4.1.3 Cox–Markov Model

CMMs can be fitted through most of the statistical packages as long as we use a counting process notation, representing each patient by several observations.27 For the Stanford heart transplant study, individuals without transplant contribute with two lines of data (one for each of the transitions leaving state 1) whereas individuals with a transplant contribute with three lines of data (one for each transition). The counting process data-structure has now one more variable representing the transition.
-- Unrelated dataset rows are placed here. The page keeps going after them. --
-- pv_equiv track=rewrite | github.com/craigholland/context-atlas | scripts/check_ai_docs.py | _normalize_last_verified_block
-- ===== SOURCE A (Python) =====
-- LAST_VERIFIED_HEADING = "## Last Verified (CI)"
--
-- SECTION_HEADING_PREFIX = "## "
--
-- def _normalize_last_verified_block(text: str) -> str:
--     """
--     Normalize away the Last Verified section so we can detect metadata-only edits.
--
--     This is the key difference between:
--     - "the owner file was reviewed and meaningfully changed"
--     - "the owner file was touched only because CI rewrote the verification stamp"
--     """
--     lines = text.splitlines()
--     normalized: list[str] = []
--     in_last_verified = False
--
--     for line in lines:
--         if line == LAST_VERIFIED_HEADING:
--             normalized.append(line)
--             normalized.append("<normalized-last-verified>")
--             in_last_verified = True
--             continue
--
--         if in_last_verified and line.startswith(SECTION_HEADING_PREFIX):
--             in_last_verified = False
--
--         if not in_last_verified:
--             normalized.append(line)
--
--     normalized_text = "\n".join(normalized).strip()
--     return normalized_text + "\n"
-- ===== SOURCE B (Python) =====
-- LAST_VERIFIED_HEADING = "## Last Verified (CI)"
--
-- SECTION_HEADING_PREFIX = "## "
--
--
-- def _normalize_last_verified_block(text: str) -> str:
--     # Split the document into sections (preamble + one section per "## " heading),
--     # replace the body of every Last Verified section by the placeholder, concatenate.
--     lines = text.splitlines()
--     sections = []
--     cur = []
--     for line in lines:
--         if line.startswith(SECTION_HEADING_PREFIX):
--             sections.append(cur)
--             cur = [line]
--         else:
--             cur.append(line)
--     sections.append(cur)
--
--     out_lines = []
--     for sec in sections:
--         if sec and sec[0] == LAST_VERIFIED_HEADING:
--             out_lines += [sec[0], "<normalized-last-verified>"]
--         else:
--             out_lines += sec
--     return "\n".join(out_lines).strip() + "\n"
-- ===== Notes on version B (the rewrite author's own statement) =====
-- stated objective: alternative
-- what changed: Replaces the per-line boolean state machine by a two-stage split/map/concat: the text is first cut into a list of sections at every section-heading line, then each Last Verified section is mapped to heading+placeholder and the sections are concatenated.
import Mathlib
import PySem

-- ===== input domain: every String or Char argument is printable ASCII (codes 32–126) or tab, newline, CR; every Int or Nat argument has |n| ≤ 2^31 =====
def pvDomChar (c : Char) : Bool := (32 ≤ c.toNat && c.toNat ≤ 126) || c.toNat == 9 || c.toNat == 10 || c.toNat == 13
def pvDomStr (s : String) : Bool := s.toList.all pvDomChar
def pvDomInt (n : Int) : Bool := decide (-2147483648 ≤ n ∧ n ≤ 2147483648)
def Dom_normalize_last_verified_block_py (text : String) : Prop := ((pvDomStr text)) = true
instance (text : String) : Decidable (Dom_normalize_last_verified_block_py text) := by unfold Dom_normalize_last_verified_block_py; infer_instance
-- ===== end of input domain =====

-- B replaces A's per-line boolean state machine by a staged split/map/concat over a
-- list of sections cut at each section-heading line; objective: alternative structure, same cost.

-- ===== PORT A =====
-- one iteration of A's for-loop, on the state (normalized, in_last_verified)
def pvStepA (st : List String × Bool) (line : String) : List String × Bool :=
  if line = "## Last Verified (CI)" then
    (st.1 ++ [line] ++ ["<normalized-last-verified>"], true)
  else
    let in_last_verified :=
      if st.2 && PySem.Str.startswith line "## " then false else st.2
    if !in_last_verified then (st.1 ++ [line], in_last_verified)
    else (st.1, in_last_verified)

def normalize_last_verified_block_py (text : String) : String :=
  PySem.Str.strip (PySem.Str.join "\n"
    (((PySem.Str.splitlines text).foldl pvStepA ([], false)).1)) ++ "\n"

-- ===== PORT B =====
-- first loop of Source B: build the section list, state (sections, cur)
def pvStepSec (st : List (List String) × List String) (line : String) :
    List (List String) × List String :=
  if PySem.Str.startswith line "## " then (st.1 ++ [st.2], [line])
  else (st.1, st.2 ++ [line])

-- second loop of Source B: one section's contribution to out_lines
def pvMapSec : List String → List String
  | [] => []
  | l :: rest =>
    if l = "## Last Verified (CI)" then [l, "<normalized-last-verified>"] else l :: rest

def normalize_last_verified_block_py_alt (text : String) : String :=
  let st := (PySem.Str.splitlines text).foldl pvStepSec ([], [])
  let sections := st.1 ++ [st.2]
  let out_lines := sections.foldl (fun acc sec => acc ++ pvMapSec sec) []
  PySem.Str.strip (PySem.Str.join "\n" out_lines) ++ "\n"

-- ===== PRECONDITION & SPEC =====
def Spec_normalize_last_verified_block_py (text : String) (out : String) : Prop := out = normalize_last_verified_block_py_alt text
instance (text : String) (out : String) : Decidable (Spec_normalize_last_verified_block_py text out) := by unfold Spec_normalize_last_verified_block_py; infer_instance

-- ===== CLAIM (what is proved, stated in full; the proofs are below) =====
def Claim_equal_normalize_last_verified_block_py : Prop := ∀ (text : String), Dom_normalize_last_verified_block_py text → Spec_normalize_last_verified_block_py text (normalize_last_verified_block_py text)

-- ===== LEMMAS AND PROOFS =====

-- recursive characterisation of A's fold (flag carried explicitly)
def pvFA : Bool → List String → List String
  | _, [] => []
  | flag, l :: rest =>
    if l = "## Last Verified (CI)" then
      l :: "<normalized-last-verified>" :: pvFA true rest
    else if flag && PySem.Str.startswith l "## " then
      l :: pvFA false rest
    else if flag then
      pvFA true rest
    else
      l :: pvFA false rest

lemma pvStepA_heading (acc : List String) (flag : Bool) {l : String}
    (hl : l = "## Last Verified (CI)") :
    pvStepA (acc, flag) l = (acc ++ [l] ++ ["<normalized-last-verified>"], true) := by
  simp [pvStepA, hl]

lemma pvStepA_false (acc : List String) {l : String}
    (hl : l ≠ "## Last Verified (CI)") :
    pvStepA (acc, false) l = (acc ++ [l], false) := by
  simp [pvStepA, hl]

lemma pvStepA_true_heading_pref (acc : List String) {l : String}
    (hl : l ≠ "## Last Verified (CI)") (hs : PySem.Chars.startswith l.toList ['#', '#', ' '] = true) :
    pvStepA (acc, true) l = (acc ++ [l], false) := by
  simp [pvStepA, hl, hs]

lemma pvStepA_true_skip (acc : List String) {l : String}
    (hl : l ≠ "## Last Verified (CI)") (hs : ¬ PySem.Chars.startswith l.toList ['#', '#', ' '] = true) :
    pvStepA (acc, true) l = (acc, true) := by
  simp [pvStepA, hl, hs]

lemma pvFold_eq (lines : List String) : ∀ (acc : List String) (flag : Bool),
    (lines.foldl pvStepA (acc, flag)).1 = acc ++ pvFA flag lines := by
  induction lines with
  | nil => intro acc flag; simp [pvFA]
  | cons l rest ih =>
    intro acc flag
    rw [List.foldl_cons]
    by_cases hl : l = "## Last Verified (CI)"
    · rw [pvStepA_heading acc flag hl, ih]
      simp [pvFA, hl]
    · cases flag with
      | false =>
        rw [pvStepA_false acc hl, ih]
        simp [pvFA, hl]
      | true =>
        by_cases hs : PySem.Chars.startswith l.toList ['#', '#', ' '] = true
        · rw [pvStepA_true_heading_pref acc hl hs, ih]
          simp [pvFA, hl, hs]
        · rw [pvStepA_true_skip acc hl hs, ih]
          simp [pvFA, hl, hs]

lemma pvHeading_startswith :
    PySem.Chars.startswith "## Last Verified (CI)".toList ['#', '#', ' '] = true := by decide

-- recursive characterisation of B's first fold
def pvSectionsFrom : List String → List String → List (List String)
  | cur, [] => [cur]
  | cur, l :: rest =>
    if PySem.Str.startswith l "## " then cur :: pvSectionsFrom [l] rest
    else pvSectionsFrom (cur ++ [l]) rest

lemma pvFoldSec_eq (lines : List String) : ∀ (secs : List (List String)) (cur : List String),
    ((lines.foldl pvStepSec (secs, cur)).1 ++ [(lines.foldl pvStepSec (secs, cur)).2])
      = secs ++ pvSectionsFrom cur lines := by
  induction lines with
  | nil => intro secs cur; simp [pvSectionsFrom]
  | cons l rest ih =>
    intro secs cur
    rw [List.foldl_cons]
    by_cases hs : PySem.Str.startswith l "## " = true
    · simp only [pvStepSec, if_pos hs, pvSectionsFrom]
      rw [ih]; simp [hs]
    · simp only [pvStepSec, if_neg hs, pvSectionsFrom]
      rw [ih]

-- the flag A carries, read off a section under construction
def pvIsLV : List String → Bool
  | [] => false
  | l :: _ => l = "## Last Verified (CI)"

lemma pvIsLV_append (cur : List String) {l : String} (hl : l ≠ "## Last Verified (CI)") :
    pvIsLV (cur ++ [l]) = pvIsLV cur := by
  cases cur with
  | nil => simp [pvIsLV, hl]
  | cons c t => simp [pvIsLV]

lemma pvMapSec_append (cur : List String) {l : String} (hl : l ≠ "## Last Verified (CI)") :
    pvMapSec (cur ++ [l]) =
      if pvIsLV cur then pvMapSec cur else pvMapSec cur ++ [l] := by
  cases cur with
  | nil => simp [pvMapSec, pvIsLV, hl]
  | cons c t =>
    by_cases hc : c = "## Last Verified (CI)" <;>
      simp [pvMapSec, pvIsLV, hc]

lemma pvSections_flat (lines : List String) : ∀ (cur : List String),
    (pvSectionsFrom cur lines).flatMap pvMapSec = pvMapSec cur ++ pvFA (pvIsLV cur) lines := by
  induction lines with
  | nil => intro cur; simp [pvSectionsFrom, pvFA]
  | cons l rest ih =>
    intro cur
    by_cases hs : PySem.Str.startswith l "## " = true
    · rw [pvSectionsFrom, if_pos hs]
      rw [List.flatMap_cons, ih]
      by_cases hl : l = "## Last Verified (CI)"
      · subst hl
        simp [pvMapSec, pvIsLV, pvFA]
      · have hsc : PySem.Chars.startswith l.toList ['#', '#', ' '] = true := hs
        cases h : pvIsLV cur <;>
          simp [pvMapSec, pvIsLV, pvFA, hl, hsc]
    · have hl : l ≠ "## Last Verified (CI)" := by
        intro h; exact hs (h ▸ pvHeading_startswith)
      have hsc : ¬ PySem.Chars.startswith l.toList ['#', '#', ' '] = true := fun h => hs h
      rw [pvSectionsFrom, if_neg hs, ih, pvMapSec_append cur hl, pvIsLV_append cur hl]
      cases h : pvIsLV cur <;> simp [pvFA, hl, hsc, h]

lemma pvFoldConcat (sections : List (List String)) : ∀ (acc : List String),
    sections.foldl (fun acc sec => acc ++ pvMapSec sec) acc = acc ++ sections.flatMap pvMapSec := by
  induction sections with
  | nil => intro acc; simp
  | cons s t ih => intro acc; rw [List.foldl_cons, ih]; simp

-- ===== VERDICT (by name: the statement is the Claim_ definition above) =====
theorem normalize_last_verified_block_py_spec : Claim_equal_normalize_last_verified_block_py := by
  intro text _
  unfold Spec_normalize_last_verified_block_py normalize_last_verified_block_py
    normalize_last_verified_block_py_alt
  rw [pvFold_eq]
  simp only []
  rw [pvFoldConcat]
  have h := pvFoldSec_eq (PySem.Str.splitlines text) [] []
  simp only [List.nil_append] at h
  rw [h, pvSections_flat]
  simp [pvMapSec, pvIsLV]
For example, consider the same four patients from the Stanford heart transplantation study previously used. The same data is now represented using a long format like this:


In this data-structure, transition = 1 denotes the mortality transition without transplantation, transition = 2 denotes the transplantation transition and transition = 3 the mortality transition after the transplant. The variable event denotes whether the event time (of interest) is observed or censored. The events of interest are death without transplant, transplant, and death after transplant, respectively.

The CMM allows us to observe how the covariate effect behaves when transition intensities are modelled separately. Again, we can choose between the “survival” library and our library “tdc.msm”. While the survival library requires some extra effort with respect to data preparation (the long format data-structure shown above), the tdc.msm library use the same data set previously used for Cox analyses. We can use Terry Therneau's library as follow (using the new data set with long format, say heart2):

  • > coxph(Surv(start,stop,event)~ age+year+surgery, data=heart2, subset=c(transition==1))
  • > coxph(Surv(start,stop,event)~ age+year+surgery, data=heart2, subset=c(transition==2))
  • > coxph(Surv(start,stop,event) ~ age+year+surgery, data=heart2, subset=c(transition==3))

Using tdc.msm the following input command provides the (same) results for all the transitions

  • > tdc.msm(heart, formula=c(6,7,8), models=“CMM”)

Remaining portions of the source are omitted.